# Microsoft lifts GPL code, uses in Microsoft Store tool



## Mumbodog (Oct 3, 2007)

http://www.withinwindows.com/2009/11/06/microsoft-lifts-gpl-code-uses-in-microsoft-store-tool/

The tool in question
http://store.microsoft.com/Help/ISO-Tool

.


----------



## Mumbodog (Oct 3, 2007)

I see MS has removed the page in question.

http://store.microsoft.com/Help/ISO-Tool

Glad I got a copy while the getting was good..

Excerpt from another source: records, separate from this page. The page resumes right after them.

-- pv_equiv track=rewrite | github.com/Cloufield/gwaspeek | src/gwaspeek/interactive.py | _nearest_gene_for_chr_pos
-- ===== SOURCE A (Python) =====
-- from typing import Dict, List, Tuple
--
-- def _nearest_gene_for_chr_pos(
--     chrom: int,
--     pos: int,
--     genes_by_chr: Dict[int, List[Tuple[int, int, str]]],
-- ) -> str | None:
--     genes = genes_by_chr.get(chrom, [])
--     if not genes:
--         return None
--     best_name: str | None = None
--     best_dist: int | None = None
--     for g_start, g_end, g_name in genes:
--         if g_start <= pos <= g_end:
--             return g_name
--         dist = g_start - pos if pos < g_start else pos - g_end
--         if best_dist is None or dist < best_dist:
--             best_dist = dist
--             best_name = g_name
--     return best_name
-- ===== SOURCE B (Python) =====
-- def _nearest_gene_for_chr_pos(chrom, pos, genes_by_chr):
--     genes = genes_by_chr.get(chrom, [])
--     if not genes:
--         return None
--
--     def rank(gene):
--         # lexicographic rank: containing genes rank (0, 0), others (1, distance)
--         start, end, name = gene
--         if start <= pos <= end:
--             return (0, 0, name)
--         return (1, start - pos if pos < start else pos - end, name)
--
--     def best(items):
--         # divide and conquer: best-ranked gene of items, leftmost on ties
--         if len(items) == 1:
--             return rank(items[0])
--         mid = len(items) // 2
--         left = best(items[:mid])
--         right = best(items[mid:])
--         return left if (left[0], left[1]) <= (right[0], right[1]) else right
--
--     return best(genes)[2]
-- ===== Notes on version B (the rewrite author's own statement) =====
-- stated objective: alternative
-- what changed: Replaces A's stateful left-to-right scan with early return by a divide-and-conquer recursion: each gene is ranked to a lexicographic key (contains-flag, distance) and halves are combined with a left-biased minimum, whose associativity makes the split order irrelevant.
import Mathlib
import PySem

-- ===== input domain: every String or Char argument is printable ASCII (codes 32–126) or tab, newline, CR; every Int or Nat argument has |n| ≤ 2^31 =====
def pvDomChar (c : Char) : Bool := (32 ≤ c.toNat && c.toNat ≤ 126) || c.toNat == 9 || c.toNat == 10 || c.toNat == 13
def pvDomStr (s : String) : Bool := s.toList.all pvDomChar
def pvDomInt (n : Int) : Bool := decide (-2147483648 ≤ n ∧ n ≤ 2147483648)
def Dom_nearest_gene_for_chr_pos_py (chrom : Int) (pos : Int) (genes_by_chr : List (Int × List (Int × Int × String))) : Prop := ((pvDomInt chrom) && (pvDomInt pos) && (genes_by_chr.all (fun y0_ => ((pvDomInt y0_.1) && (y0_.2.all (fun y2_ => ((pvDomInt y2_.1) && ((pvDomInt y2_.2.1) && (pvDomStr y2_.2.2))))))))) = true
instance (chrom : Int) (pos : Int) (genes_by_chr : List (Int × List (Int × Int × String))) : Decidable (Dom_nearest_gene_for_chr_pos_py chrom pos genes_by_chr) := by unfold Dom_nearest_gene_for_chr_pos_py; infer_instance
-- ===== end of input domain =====

-- B replaces A's stateful left-to-right scan (early return on containment, running best_name/best_dist)
-- by a divide-and-conquer recursion over ranked genes combined with a left-biased lexicographic minimum;
-- same asymptotic cost, genuinely different traversal.

-- ===== PORT A =====
-- A's for-loop with early return on containment and running (best_name, best_dist) state.
def pvLoopA (pos : Int) : List (Int × Int × String) → Option String → Option Int → Option String
  | [], best_name, _ => best_name
  | (g_start, g_end, g_name) :: rest, best_name, best_dist =>
    if g_start ≤ pos ∧ pos ≤ g_end then some g_name
    else
      let dist := if pos < g_start then g_start - pos else pos - g_end
      match best_dist with
      | none => pvLoopA pos rest (some g_name) (some dist)
      | some b => if dist < b then pvLoopA pos rest (some g_name) (some dist)
                  else pvLoopA pos rest best_name (some b)

def nearest_gene_for_chr_pos_py (chrom : Int) (pos : Int) (genes_by_chr : List (Int × List (Int × Int × String))) : Option String :=
  let genes := (PySem.Dict.mk genes_by_chr).getD chrom []
  if genes = [] then none
  else pvLoopA pos genes none none

-- ===== PORT B =====
-- Source B's rank(gene): (contains-flag, distance-or-0, name)
def pvRank (pos : Int) (g : Int × Int × String) : Int × Int × String :=
  if g.1 ≤ pos ∧ pos ≤ g.2.1 then (0, 0, g.2.2)
  else (1, if pos < g.1 then g.1 - pos else pos - g.2.1, g.2.2)

-- the 'left if (l0,l1) <= (r0,r1) else right' combiner
def pvCombine (l r : Int × Int × String) : Int × Int × String :=
  if l.1 < r.1 ∨ (l.1 = r.1 ∧ l.2.1 ≤ r.2.1) then l else r

-- Source B's best(items): split at len//2 and combine ([] is unreachable in Source B)
def pvBest (pos : Int) (items : List (Int × Int × String)) : Int × Int × String :=
  match items with
  | [] => (0, 0, "")
  | [g] => pvRank pos g
  | a :: b :: rest =>
    let mid := (a :: b :: rest).length / 2
    pvCombine (pvBest pos ((a :: b :: rest).take mid)) (pvBest pos ((a :: b :: rest).drop mid))
  termination_by items.length
  decreasing_by
  · simp [List.length_take]; omega
  · simp [List.length_drop]; omega

def nearest_gene_for_chr_pos_py_alt (chrom : Int) (pos : Int) (genes_by_chr : List (Int × List (Int × Int × String))) : Option String :=
  let genes := (PySem.Dict.mk genes_by_chr).getD chrom []
  if genes = [] then none
  else some (pvBest pos genes).2.2

-- ===== PRECONDITION & SPEC =====
def Spec_nearest_gene_for_chr_pos_py (chrom : Int) (pos : Int) (genes_by_chr : List (Int × List (Int × Int × String))) (out : Option String) : Prop := out = nearest_gene_for_chr_pos_py_alt chrom pos genes_by_chr
instance (chrom : Int) (pos : Int) (genes_by_chr : List (Int × List (Int × Int × String))) (out : Option String) : Decidable (Spec_nearest_gene_for_chr_pos_py chrom pos genes_by_chr out) := by unfold Spec_nearest_gene_for_chr_pos_py; infer_instance

-- ===== CLAIM (what is proved, stated in full; the proofs are below) =====
def Claim_equal_nearest_gene_for_chr_pos_py : Prop := ∀ (chrom : Int) (pos : Int) (genes_by_chr : List (Int × List (Int × Int × String))), Dom_nearest_gene_for_chr_pos_py chrom pos genes_by_chr → Spec_nearest_gene_for_chr_pos_py chrom pos genes_by_chr (nearest_gene_for_chr_pos_py chrom pos genes_by_chr)

-- ===== LEMMAS AND PROOFS =====

-- left-to-right reference fold: first best-ranked gene
def pvSpecFold (pos : Int) (g : Int × Int × String) (t : List (Int × Int × String)) : Int × Int × String :=
  t.foldl (fun acc x => pvCombine acc (pvRank pos x)) (pvRank pos g)

lemma pvCombine_assoc (a b c : Int × Int × String) :
    pvCombine (pvCombine a b) c = pvCombine a (pvCombine b c) := by
  obtain ⟨a1, a2, a3⟩ := a; obtain ⟨b1, b2, b3⟩ := b; obtain ⟨c1, c2, c3⟩ := c
  unfold pvCombine
  split_ifs <;> first | rfl | (exfalso; omega)

lemma pvFoldl_combine (pos : Int) :
    ∀ (t : List (Int × Int × String)) (acc g : Int × Int × String),
    List.foldl (fun a x => pvCombine a (pvRank pos x)) acc (g :: t)
      = pvCombine acc (List.foldl (fun a x => pvCombine a (pvRank pos x)) (pvRank pos g) t) := by
  intro t
  induction t with
  | nil => intro acc g; rfl
  | cons y ys ih =>
    intro acc g
    have h1 := ih (pvCombine acc (pvRank pos g)) y
    have h2 := ih (pvRank pos g) y
    simp only [List.foldl_cons] at h1 h2 ⊢
    rw [h1, h2, pvCombine_assoc]

lemma pvSpecFold_append (pos : Int) (g : Int × Int × String) (t : List (Int × Int × String))
    (h : Int × Int × String) (u : List (Int × Int × String)) :
    pvSpecFold pos g (t ++ h :: u) = pvCombine (pvSpecFold pos g t) (pvSpecFold pos h u) := by
  unfold pvSpecFold
  rw [List.foldl_append]
  exact pvFoldl_combine pos u _ h

-- divide-and-conquer equals the left-to-right fold
lemma pvBest_eq_spec (pos : Int) : ∀ (n : ℕ) (g : Int × Int × String) (t : List (Int × Int × String)),
    (g :: t).length ≤ n → pvBest pos (g :: t) = pvSpecFold pos g t := by
  intro n
  induction n with
  | zero => intro g t h; simp at h
  | succ n ih =>
    intro g t hlen
    match t with
    | [] => simp [pvBest, pvSpecFold]
    | b :: rest =>
      have hL : (g :: b :: rest).length = rest.length + 2 := by simp
      obtain ⟨m, hm⟩ : ∃ m, (g :: b :: rest).length / 2 = m + 1 :=
        ⟨(g :: b :: rest).length / 2 - 1, by omega⟩
      have hmidlt : (g :: b :: rest).length / 2 < (g :: b :: rest).length := by omega
      have htake : (g :: b :: rest).take ((g :: b :: rest).length / 2)
          = g :: (b :: rest).take m := by rw [hm, List.take_succ_cons]
      have hdrop := List.drop_eq_getElem_cons hmidlt
      set y := (g :: b :: rest)[(g :: b :: rest).length / 2] with hy
      set dr := (g :: b :: rest).drop ((g :: b :: rest).length / 2 + 1) with hdr
      set tk := (b :: rest).take m with htk
      have happ : (g :: tk) ++ (y :: dr) = g :: b :: rest := by
        have h0 := List.take_append_drop ((g :: b :: rest).length / 2) (g :: b :: rest)
        rw [htake, hdrop] at h0
        exact h0
      have hsum := congrArg List.length happ
      simp only [List.length_append, List.length_cons] at hsum
      have hlen' : rest.length + 1 + 1 ≤ n + 1 := by simpa using hlen
      rw [pvBest, htake, hdrop]
      rw [ih g tk (by simp only [List.length_cons]; omega)]
      rw [ih y dr (by simp only [List.length_cons]; omega)]
      rw [← pvSpecFold_append pos g tk y dr]
      have htail : tk ++ y :: dr = b :: rest := by simpa using happ
      rw [htail]

-- once the accumulator is a containing rank (flag 0, score 0), the fold never changes it
lemma pvFold_absorb_zero (pos : Int) (n : String) (t : List (Int × Int × String)) :
    t.foldl (fun a x => pvCombine a (pvRank pos x)) (0, 0, n) = (0, 0, n) := by
  induction t with
  | nil => rfl
  | cons y ys ih =>
    simp only [List.foldl_cons]
    have hstep : pvCombine (0, 0, n) (pvRank pos y) = (0, 0, n) := by
      unfold pvRank
      split_ifs <;> (unfold pvCombine; rw [if_pos (by simp)])
    rw [hstep, ih]

-- A's loop with a flag-1 accumulator equals the combine-fold from that accumulator
lemma pvLoopA_eq_fold (pos : Int) (t : List (Int × Int × String)) :
    ∀ (d : Int) (nm : String),
    pvLoopA pos t (some nm) (some d)
      = some (t.foldl (fun a x => pvCombine a (pvRank pos x)) (1, d, nm)).2.2 := by
  induction t with
  | nil => intro d nm; rfl
  | cons g rest ih =>
    intro d nm
    obtain ⟨gs, ge, gn⟩ := g
    by_cases hc : gs ≤ pos ∧ pos ≤ ge
    · simp only [pvLoopA, if_pos hc, List.foldl_cons]
      have h1 : pvRank pos (gs, ge, gn) = (0, 0, gn) := by simp [pvRank, hc]
      have h2 : pvCombine (1, d, nm) ((0 : Int), (0 : Int), gn) = (0, 0, gn) := by
        unfold pvCombine; rw [if_neg (by simp)]
      rw [h1, h2, pvFold_absorb_zero]
    · have h1 : pvRank pos (gs, ge, gn) = (1, if pos < gs then gs - pos else pos - ge, gn) := by
        simp [pvRank, hc]
      by_cases hlt : (if pos < gs then gs - pos else pos - ge) < d
      · have h2 : pvCombine (1, d, nm) ((1 : Int), if pos < gs then gs - pos else pos - ge, gn)
            = (1, if pos < gs then gs - pos else pos - ge, gn) := by
          unfold pvCombine; rw [if_neg (by simp; omega)]
        simp only [pvLoopA, if_neg hc, if_pos hlt, List.foldl_cons, h1, h2]
        exact ih _ gn
      · have h2 : pvCombine (1, d, nm) ((1 : Int), if pos < gs then gs - pos else pos - ge, gn)
            = (1, d, nm) := by
          unfold pvCombine; rw [if_pos (by simp; omega)]
        simp only [pvLoopA, if_neg hc, if_neg hlt, List.foldl_cons, h1, h2]
        exact ih d nm

-- A's loop from the empty state equals B's reference fold's name
lemma pvLoopA_eq_spec (pos : Int) (g : Int × Int × String) (t : List (Int × Int × String)) :
    pvLoopA pos (g :: t) none none = some (pvSpecFold pos g t).2.2 := by
  obtain ⟨gs, ge, gn⟩ := g
  by_cases hc : gs ≤ pos ∧ pos ≤ ge
  · have h1 : pvRank pos (gs, ge, gn) = (0, 0, gn) := by simp [pvRank, hc]
    simp only [pvLoopA, if_pos hc, pvSpecFold, h1, pvFold_absorb_zero]
  · have h1 : pvRank pos (gs, ge, gn) = (1, if pos < gs then gs - pos else pos - ge, gn) := by
      simp [pvRank, hc]
    simp only [pvLoopA, if_neg hc, pvSpecFold, h1]
    exact pvLoopA_eq_fold pos t _ gn

-- ===== VERDICT (by name: the statement is the Claim_ definition above) =====
theorem nearest_gene_for_chr_pos_py_spec : Claim_equal_nearest_gene_for_chr_pos_py := by
  intro chrom pos genes_by_chr _
  unfold Spec_nearest_gene_for_chr_pos_py
  simp only [nearest_gene_for_chr_pos_py, nearest_gene_for_chr_pos_py_alt]
  cases h : (PySem.Dict.mk genes_by_chr).getD chrom [] with
  | nil => simp
  | cons g t =>
    simp only [if_neg (List.cons_ne_nil g t)]
    rw [pvBest_eq_spec pos (g :: t).length g t le_rfl]
    exact pvLoopA_eq_spec pos g t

http://www.mediafire.com/download.php?gmwnzhzjt2i

..


----------



## Mumbodog (Oct 3, 2007)

Microsoft pleads guilty

http://port25.technet.com/archive/2...-open-source-the-windows-7-download-tool.aspx


----------



## tomdkat (May 6, 2006)

At least MS came clean. They should really start embracing the OSS community, as Apple did. This way, issues like this wouldn't exist.

Peace...


----------



## Mumbodog (Oct 3, 2007)

Microsoft has Open Sourced the tool

http://arstechnica.com/microsoft/news/2009/12/microsoft-finally-open-sources-windows-7-tool.ars

http://port25.technet.com/archive/2...b-dvd-download-tool-released-under-gplv2.aspx

The original MS link is hot again.

.


----------